#### EXERCISE MATERIALS ####
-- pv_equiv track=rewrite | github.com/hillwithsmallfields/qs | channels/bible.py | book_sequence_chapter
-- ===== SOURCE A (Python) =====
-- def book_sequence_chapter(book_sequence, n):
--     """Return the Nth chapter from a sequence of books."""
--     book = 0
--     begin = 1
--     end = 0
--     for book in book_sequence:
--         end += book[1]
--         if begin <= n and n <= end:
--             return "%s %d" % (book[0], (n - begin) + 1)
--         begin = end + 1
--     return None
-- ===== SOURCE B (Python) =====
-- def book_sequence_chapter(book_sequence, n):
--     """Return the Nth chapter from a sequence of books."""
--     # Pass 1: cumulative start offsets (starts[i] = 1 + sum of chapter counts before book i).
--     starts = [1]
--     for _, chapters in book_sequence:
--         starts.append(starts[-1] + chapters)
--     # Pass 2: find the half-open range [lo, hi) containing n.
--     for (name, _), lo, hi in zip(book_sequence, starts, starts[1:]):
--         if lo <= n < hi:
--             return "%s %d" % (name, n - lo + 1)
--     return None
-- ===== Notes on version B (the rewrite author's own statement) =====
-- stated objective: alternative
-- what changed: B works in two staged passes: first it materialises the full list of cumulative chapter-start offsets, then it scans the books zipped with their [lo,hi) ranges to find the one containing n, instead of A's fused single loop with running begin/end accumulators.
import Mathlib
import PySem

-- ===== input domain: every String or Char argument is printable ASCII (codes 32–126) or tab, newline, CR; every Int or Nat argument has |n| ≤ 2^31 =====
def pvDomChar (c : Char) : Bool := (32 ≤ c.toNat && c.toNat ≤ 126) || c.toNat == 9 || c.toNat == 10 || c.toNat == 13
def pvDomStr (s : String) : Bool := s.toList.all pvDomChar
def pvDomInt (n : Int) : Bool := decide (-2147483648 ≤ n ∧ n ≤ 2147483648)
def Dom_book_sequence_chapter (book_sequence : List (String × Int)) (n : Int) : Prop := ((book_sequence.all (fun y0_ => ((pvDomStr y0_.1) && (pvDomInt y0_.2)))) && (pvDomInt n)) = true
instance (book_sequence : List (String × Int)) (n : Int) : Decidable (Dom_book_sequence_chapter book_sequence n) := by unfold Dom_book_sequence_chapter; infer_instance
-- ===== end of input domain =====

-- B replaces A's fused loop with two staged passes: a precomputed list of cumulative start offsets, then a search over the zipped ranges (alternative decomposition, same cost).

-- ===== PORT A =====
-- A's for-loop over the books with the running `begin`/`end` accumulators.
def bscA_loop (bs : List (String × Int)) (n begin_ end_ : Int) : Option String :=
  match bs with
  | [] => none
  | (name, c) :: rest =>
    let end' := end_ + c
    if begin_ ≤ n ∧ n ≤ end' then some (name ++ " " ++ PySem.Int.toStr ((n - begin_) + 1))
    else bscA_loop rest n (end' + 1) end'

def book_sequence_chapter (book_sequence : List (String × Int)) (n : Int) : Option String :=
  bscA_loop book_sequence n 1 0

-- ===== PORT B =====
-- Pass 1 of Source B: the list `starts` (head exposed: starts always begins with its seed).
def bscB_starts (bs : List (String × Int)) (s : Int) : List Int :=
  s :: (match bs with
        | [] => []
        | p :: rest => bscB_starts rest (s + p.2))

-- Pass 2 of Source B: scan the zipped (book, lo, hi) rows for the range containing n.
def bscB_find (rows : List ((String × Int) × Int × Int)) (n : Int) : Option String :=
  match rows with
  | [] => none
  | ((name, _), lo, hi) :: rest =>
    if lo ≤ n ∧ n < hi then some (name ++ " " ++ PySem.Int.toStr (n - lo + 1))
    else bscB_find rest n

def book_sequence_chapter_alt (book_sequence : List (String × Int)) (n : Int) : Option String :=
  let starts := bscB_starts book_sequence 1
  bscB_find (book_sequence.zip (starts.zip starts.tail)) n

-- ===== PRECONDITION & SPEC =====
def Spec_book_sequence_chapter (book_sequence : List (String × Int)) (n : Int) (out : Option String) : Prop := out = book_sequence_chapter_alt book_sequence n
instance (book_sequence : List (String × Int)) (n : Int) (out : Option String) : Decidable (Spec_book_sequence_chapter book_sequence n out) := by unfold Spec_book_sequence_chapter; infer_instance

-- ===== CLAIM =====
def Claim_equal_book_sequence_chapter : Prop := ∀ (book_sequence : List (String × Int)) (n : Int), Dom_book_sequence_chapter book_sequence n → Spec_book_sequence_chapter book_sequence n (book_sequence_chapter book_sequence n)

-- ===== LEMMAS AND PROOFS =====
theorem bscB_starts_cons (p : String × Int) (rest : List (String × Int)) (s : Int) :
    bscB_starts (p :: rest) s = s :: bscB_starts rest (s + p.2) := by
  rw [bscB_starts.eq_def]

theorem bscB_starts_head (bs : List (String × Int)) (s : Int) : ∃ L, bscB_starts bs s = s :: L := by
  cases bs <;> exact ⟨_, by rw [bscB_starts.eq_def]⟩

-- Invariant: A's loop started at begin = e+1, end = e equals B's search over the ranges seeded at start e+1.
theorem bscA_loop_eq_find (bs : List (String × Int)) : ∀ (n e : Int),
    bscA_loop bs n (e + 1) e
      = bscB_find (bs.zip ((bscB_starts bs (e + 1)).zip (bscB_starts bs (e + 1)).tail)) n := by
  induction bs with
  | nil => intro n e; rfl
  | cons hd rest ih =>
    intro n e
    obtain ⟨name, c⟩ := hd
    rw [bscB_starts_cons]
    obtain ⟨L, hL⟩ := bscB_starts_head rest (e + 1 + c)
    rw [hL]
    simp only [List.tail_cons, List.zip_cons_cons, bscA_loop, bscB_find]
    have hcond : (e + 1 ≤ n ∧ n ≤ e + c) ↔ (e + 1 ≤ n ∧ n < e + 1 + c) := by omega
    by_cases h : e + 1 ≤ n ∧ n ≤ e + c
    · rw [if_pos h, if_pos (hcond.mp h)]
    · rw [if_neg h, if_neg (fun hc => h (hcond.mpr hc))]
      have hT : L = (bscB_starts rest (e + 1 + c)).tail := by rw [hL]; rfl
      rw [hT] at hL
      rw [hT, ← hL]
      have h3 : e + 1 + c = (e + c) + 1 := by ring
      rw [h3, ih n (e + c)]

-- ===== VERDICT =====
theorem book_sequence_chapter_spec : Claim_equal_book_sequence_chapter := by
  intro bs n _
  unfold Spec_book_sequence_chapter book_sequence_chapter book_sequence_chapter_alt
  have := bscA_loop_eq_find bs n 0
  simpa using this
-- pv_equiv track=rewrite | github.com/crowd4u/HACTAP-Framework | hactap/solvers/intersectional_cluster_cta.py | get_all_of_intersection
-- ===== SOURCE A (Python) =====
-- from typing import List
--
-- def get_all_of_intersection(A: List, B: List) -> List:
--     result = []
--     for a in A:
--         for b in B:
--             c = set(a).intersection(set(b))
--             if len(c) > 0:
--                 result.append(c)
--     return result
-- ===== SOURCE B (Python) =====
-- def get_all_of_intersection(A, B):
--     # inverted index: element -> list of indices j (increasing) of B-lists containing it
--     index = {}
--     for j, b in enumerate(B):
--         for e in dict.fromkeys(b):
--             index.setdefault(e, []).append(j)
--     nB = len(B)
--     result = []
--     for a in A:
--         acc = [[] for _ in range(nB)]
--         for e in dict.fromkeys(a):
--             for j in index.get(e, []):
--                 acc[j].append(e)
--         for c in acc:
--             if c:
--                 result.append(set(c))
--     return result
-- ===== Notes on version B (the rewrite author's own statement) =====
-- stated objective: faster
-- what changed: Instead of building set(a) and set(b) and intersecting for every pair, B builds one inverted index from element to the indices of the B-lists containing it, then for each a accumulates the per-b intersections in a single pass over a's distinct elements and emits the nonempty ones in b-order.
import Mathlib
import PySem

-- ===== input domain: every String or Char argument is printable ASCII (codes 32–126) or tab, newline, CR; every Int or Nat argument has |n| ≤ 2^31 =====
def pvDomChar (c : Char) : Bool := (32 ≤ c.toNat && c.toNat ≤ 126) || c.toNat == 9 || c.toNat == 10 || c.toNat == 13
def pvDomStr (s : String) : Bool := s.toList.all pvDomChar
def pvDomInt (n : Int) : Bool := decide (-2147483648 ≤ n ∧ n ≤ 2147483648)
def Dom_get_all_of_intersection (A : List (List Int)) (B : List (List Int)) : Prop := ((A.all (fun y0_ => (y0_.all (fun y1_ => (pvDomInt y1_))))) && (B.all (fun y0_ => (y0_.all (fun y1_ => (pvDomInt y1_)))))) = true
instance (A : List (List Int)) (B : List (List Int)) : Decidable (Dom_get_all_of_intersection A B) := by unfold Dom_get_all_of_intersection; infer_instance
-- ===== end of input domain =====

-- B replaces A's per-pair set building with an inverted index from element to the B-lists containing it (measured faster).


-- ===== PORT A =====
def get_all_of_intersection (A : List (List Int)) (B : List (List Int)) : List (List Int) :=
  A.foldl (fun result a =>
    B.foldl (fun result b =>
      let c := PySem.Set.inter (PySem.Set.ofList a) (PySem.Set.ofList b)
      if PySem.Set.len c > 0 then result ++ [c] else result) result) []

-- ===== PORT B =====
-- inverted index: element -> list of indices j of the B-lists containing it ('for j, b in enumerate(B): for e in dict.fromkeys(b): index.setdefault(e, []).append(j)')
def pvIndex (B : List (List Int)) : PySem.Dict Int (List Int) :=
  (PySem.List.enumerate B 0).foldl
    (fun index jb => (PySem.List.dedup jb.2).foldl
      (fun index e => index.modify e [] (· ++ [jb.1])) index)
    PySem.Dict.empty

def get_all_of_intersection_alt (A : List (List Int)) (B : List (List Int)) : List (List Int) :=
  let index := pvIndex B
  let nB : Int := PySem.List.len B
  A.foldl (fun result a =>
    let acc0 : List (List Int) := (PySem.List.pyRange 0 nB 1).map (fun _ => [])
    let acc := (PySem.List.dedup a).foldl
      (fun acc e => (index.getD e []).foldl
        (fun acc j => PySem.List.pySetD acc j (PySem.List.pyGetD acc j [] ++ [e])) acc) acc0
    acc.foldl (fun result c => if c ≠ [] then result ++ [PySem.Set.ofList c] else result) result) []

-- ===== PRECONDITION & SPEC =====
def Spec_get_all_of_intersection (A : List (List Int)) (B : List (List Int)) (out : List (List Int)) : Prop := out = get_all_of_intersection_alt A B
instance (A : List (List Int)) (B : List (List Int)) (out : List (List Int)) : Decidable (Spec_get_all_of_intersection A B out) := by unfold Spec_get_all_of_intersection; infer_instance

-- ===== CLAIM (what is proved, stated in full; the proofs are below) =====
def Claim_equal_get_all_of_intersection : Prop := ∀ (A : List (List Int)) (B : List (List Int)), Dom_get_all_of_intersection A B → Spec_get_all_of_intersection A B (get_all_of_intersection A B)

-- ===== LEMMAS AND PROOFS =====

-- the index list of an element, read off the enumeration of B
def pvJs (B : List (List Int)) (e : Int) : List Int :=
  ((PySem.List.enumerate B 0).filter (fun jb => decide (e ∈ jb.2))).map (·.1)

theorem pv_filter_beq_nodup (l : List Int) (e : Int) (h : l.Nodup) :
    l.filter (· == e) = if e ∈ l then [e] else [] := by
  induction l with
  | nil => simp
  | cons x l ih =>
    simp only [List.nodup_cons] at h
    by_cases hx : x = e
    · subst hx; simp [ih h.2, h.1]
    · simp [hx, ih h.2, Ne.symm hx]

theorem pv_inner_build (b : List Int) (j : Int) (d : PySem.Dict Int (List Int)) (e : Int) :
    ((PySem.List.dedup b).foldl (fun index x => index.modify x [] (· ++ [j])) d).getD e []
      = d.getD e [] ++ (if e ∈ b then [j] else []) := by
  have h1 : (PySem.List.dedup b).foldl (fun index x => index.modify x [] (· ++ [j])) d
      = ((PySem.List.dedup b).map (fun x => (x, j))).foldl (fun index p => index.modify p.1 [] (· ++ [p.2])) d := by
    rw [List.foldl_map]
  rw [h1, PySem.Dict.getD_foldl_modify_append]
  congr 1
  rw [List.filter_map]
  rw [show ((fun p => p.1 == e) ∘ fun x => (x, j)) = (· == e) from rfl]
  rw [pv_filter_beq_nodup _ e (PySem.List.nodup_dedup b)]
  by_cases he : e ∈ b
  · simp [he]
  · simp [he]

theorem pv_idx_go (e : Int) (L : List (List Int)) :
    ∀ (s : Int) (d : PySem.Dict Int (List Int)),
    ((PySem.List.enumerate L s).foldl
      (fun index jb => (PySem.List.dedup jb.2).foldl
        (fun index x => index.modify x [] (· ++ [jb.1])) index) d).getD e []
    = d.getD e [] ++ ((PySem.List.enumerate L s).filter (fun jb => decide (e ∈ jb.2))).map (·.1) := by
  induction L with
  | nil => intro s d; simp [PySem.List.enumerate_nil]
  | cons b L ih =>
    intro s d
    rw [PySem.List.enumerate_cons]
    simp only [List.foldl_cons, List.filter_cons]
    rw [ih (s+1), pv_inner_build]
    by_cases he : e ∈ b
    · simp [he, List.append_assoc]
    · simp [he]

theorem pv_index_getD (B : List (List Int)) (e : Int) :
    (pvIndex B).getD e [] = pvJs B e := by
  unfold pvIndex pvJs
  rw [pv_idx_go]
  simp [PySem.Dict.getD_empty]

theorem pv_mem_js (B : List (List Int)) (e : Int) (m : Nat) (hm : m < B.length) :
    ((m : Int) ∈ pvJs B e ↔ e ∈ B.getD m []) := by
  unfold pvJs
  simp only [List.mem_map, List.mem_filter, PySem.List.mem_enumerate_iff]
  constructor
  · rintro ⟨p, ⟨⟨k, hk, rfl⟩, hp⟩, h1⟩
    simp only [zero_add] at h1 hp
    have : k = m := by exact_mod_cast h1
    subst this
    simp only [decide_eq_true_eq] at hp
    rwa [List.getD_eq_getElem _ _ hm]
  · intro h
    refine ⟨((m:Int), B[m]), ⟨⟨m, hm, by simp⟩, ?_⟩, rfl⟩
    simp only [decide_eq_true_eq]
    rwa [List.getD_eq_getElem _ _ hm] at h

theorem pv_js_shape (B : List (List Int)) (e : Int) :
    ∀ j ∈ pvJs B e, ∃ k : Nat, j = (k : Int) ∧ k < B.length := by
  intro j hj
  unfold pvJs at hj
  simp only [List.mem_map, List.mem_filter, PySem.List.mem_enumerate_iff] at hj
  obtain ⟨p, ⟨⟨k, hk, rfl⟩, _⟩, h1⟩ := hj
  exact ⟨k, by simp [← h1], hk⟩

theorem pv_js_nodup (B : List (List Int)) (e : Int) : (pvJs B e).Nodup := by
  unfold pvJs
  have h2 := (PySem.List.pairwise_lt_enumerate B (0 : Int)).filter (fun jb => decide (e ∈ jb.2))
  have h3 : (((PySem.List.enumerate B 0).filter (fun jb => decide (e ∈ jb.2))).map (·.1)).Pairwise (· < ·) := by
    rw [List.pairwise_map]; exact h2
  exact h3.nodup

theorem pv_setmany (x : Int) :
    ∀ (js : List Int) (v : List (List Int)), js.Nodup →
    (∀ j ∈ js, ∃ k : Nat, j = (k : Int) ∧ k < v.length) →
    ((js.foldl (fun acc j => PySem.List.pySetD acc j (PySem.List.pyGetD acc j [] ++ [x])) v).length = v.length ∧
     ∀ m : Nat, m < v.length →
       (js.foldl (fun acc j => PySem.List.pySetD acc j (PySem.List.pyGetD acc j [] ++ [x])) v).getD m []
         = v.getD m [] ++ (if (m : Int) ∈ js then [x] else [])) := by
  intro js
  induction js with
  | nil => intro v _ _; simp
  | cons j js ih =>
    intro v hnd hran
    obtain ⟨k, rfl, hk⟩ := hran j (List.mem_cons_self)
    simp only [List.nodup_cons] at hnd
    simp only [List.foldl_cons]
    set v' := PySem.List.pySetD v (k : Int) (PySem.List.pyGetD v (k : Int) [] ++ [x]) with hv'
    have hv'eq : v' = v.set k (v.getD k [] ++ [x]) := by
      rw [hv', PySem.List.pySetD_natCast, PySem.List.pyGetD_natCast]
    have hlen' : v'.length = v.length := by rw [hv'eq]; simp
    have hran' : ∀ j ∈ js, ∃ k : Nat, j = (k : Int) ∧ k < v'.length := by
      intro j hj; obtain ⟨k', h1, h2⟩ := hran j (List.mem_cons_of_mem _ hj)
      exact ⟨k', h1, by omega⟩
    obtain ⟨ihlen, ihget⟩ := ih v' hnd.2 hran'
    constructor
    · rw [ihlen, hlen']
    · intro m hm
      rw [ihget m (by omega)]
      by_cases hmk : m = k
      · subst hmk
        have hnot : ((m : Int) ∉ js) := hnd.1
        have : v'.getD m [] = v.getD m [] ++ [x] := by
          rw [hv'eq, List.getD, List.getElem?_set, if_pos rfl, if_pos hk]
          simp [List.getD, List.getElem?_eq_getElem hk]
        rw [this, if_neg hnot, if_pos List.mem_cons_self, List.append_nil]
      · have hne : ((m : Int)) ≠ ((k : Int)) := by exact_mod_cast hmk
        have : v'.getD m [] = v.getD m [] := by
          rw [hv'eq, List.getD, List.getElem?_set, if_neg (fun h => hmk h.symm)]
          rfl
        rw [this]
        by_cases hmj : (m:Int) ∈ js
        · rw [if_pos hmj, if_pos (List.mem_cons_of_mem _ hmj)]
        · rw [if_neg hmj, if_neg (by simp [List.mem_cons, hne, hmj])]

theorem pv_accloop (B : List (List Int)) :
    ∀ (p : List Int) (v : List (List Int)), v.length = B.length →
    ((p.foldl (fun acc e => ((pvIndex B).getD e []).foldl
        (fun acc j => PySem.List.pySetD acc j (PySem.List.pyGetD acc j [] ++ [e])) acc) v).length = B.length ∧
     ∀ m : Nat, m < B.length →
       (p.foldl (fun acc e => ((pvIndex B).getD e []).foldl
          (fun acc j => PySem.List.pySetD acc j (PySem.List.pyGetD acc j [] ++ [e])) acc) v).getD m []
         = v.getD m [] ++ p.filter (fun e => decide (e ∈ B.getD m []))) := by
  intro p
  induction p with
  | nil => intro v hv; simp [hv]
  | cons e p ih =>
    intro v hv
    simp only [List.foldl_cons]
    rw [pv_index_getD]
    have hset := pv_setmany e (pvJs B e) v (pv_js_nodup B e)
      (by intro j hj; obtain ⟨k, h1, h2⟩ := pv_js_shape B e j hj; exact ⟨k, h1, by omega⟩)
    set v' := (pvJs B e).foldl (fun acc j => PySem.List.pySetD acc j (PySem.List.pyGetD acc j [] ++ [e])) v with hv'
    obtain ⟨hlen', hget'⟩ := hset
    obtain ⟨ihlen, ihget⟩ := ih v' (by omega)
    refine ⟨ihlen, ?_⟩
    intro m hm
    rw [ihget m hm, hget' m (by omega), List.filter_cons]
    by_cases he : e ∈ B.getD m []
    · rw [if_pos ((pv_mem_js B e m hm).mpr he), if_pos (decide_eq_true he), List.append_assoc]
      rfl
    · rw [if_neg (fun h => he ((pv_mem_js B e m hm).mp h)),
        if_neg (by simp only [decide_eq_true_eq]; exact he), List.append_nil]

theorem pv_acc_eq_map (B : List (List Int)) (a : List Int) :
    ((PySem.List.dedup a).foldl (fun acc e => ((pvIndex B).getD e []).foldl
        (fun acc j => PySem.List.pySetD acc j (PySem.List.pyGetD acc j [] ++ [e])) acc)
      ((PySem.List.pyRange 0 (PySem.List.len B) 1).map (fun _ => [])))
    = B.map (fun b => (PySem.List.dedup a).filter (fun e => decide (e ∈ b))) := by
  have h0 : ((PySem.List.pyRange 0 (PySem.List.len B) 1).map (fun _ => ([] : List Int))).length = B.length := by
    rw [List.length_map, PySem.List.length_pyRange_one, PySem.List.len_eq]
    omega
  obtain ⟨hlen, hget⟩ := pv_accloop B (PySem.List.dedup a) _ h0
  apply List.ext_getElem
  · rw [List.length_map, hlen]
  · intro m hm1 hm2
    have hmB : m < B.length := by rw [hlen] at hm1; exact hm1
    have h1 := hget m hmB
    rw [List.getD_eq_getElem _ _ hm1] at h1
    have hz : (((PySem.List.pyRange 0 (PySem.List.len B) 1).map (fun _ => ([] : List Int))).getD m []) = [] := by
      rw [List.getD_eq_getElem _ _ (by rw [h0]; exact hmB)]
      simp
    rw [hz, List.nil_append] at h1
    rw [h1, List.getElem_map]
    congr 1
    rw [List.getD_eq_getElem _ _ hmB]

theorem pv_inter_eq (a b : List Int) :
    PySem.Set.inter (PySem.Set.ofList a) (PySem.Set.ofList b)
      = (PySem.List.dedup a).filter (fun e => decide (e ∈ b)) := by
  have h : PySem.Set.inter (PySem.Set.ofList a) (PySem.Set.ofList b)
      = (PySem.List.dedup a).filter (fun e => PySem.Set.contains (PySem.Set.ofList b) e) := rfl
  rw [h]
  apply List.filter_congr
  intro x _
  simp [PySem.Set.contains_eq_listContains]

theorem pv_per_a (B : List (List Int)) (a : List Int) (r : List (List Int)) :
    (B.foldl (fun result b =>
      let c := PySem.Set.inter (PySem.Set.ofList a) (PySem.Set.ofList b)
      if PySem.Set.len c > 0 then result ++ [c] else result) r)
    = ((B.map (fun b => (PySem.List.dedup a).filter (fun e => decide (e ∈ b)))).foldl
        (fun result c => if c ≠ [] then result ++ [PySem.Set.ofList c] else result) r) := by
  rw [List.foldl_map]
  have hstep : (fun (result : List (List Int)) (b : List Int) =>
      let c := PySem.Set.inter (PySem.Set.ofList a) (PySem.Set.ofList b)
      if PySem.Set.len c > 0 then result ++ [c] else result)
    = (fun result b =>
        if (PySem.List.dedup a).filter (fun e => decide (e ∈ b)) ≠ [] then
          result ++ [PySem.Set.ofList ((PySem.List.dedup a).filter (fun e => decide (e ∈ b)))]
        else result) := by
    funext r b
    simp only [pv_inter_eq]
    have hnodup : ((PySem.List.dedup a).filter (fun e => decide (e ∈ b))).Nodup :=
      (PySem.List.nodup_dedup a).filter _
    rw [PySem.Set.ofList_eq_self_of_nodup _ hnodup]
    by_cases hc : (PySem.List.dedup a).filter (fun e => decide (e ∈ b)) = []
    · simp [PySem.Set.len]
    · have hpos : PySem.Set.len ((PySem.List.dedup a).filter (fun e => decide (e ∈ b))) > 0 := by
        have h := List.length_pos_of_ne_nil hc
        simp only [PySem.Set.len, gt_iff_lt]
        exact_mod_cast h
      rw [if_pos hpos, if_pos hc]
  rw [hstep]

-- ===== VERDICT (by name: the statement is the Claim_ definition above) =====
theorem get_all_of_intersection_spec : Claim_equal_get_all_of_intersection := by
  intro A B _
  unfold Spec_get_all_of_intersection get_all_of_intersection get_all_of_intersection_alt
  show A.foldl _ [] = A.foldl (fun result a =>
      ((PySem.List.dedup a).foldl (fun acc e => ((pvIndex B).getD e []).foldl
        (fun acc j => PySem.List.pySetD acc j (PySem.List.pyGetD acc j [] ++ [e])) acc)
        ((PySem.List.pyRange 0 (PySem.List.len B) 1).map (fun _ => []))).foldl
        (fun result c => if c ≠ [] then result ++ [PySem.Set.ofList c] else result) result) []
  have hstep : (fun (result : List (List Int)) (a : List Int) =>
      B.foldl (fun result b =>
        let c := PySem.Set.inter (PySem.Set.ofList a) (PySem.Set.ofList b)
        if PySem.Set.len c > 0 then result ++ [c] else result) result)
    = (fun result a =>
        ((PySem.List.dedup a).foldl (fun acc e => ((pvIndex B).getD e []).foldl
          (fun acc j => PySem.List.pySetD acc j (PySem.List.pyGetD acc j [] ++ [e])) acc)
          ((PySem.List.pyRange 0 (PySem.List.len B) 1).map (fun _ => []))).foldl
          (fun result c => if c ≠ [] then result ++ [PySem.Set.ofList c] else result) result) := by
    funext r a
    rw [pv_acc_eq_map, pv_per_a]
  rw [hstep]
####
TRY IT: Set the entries down again exactly, beginning with their first line and ending with the line that contains "end += book[1]"; omit all other lines.

RESULT:
-- pv_equiv track=rewrite | github.com/hillwithsmallfields/qs | channels/bible.py | book_sequence_chapter
-- ===== SOURCE A (Python) =====
-- def book_sequence_chapter(book_sequence, n):
--     """Return the Nth chapter from a sequence of books."""
--     book = 0
--     begin = 1
--     end = 0
--     for book in book_sequence:
--         end += book[1]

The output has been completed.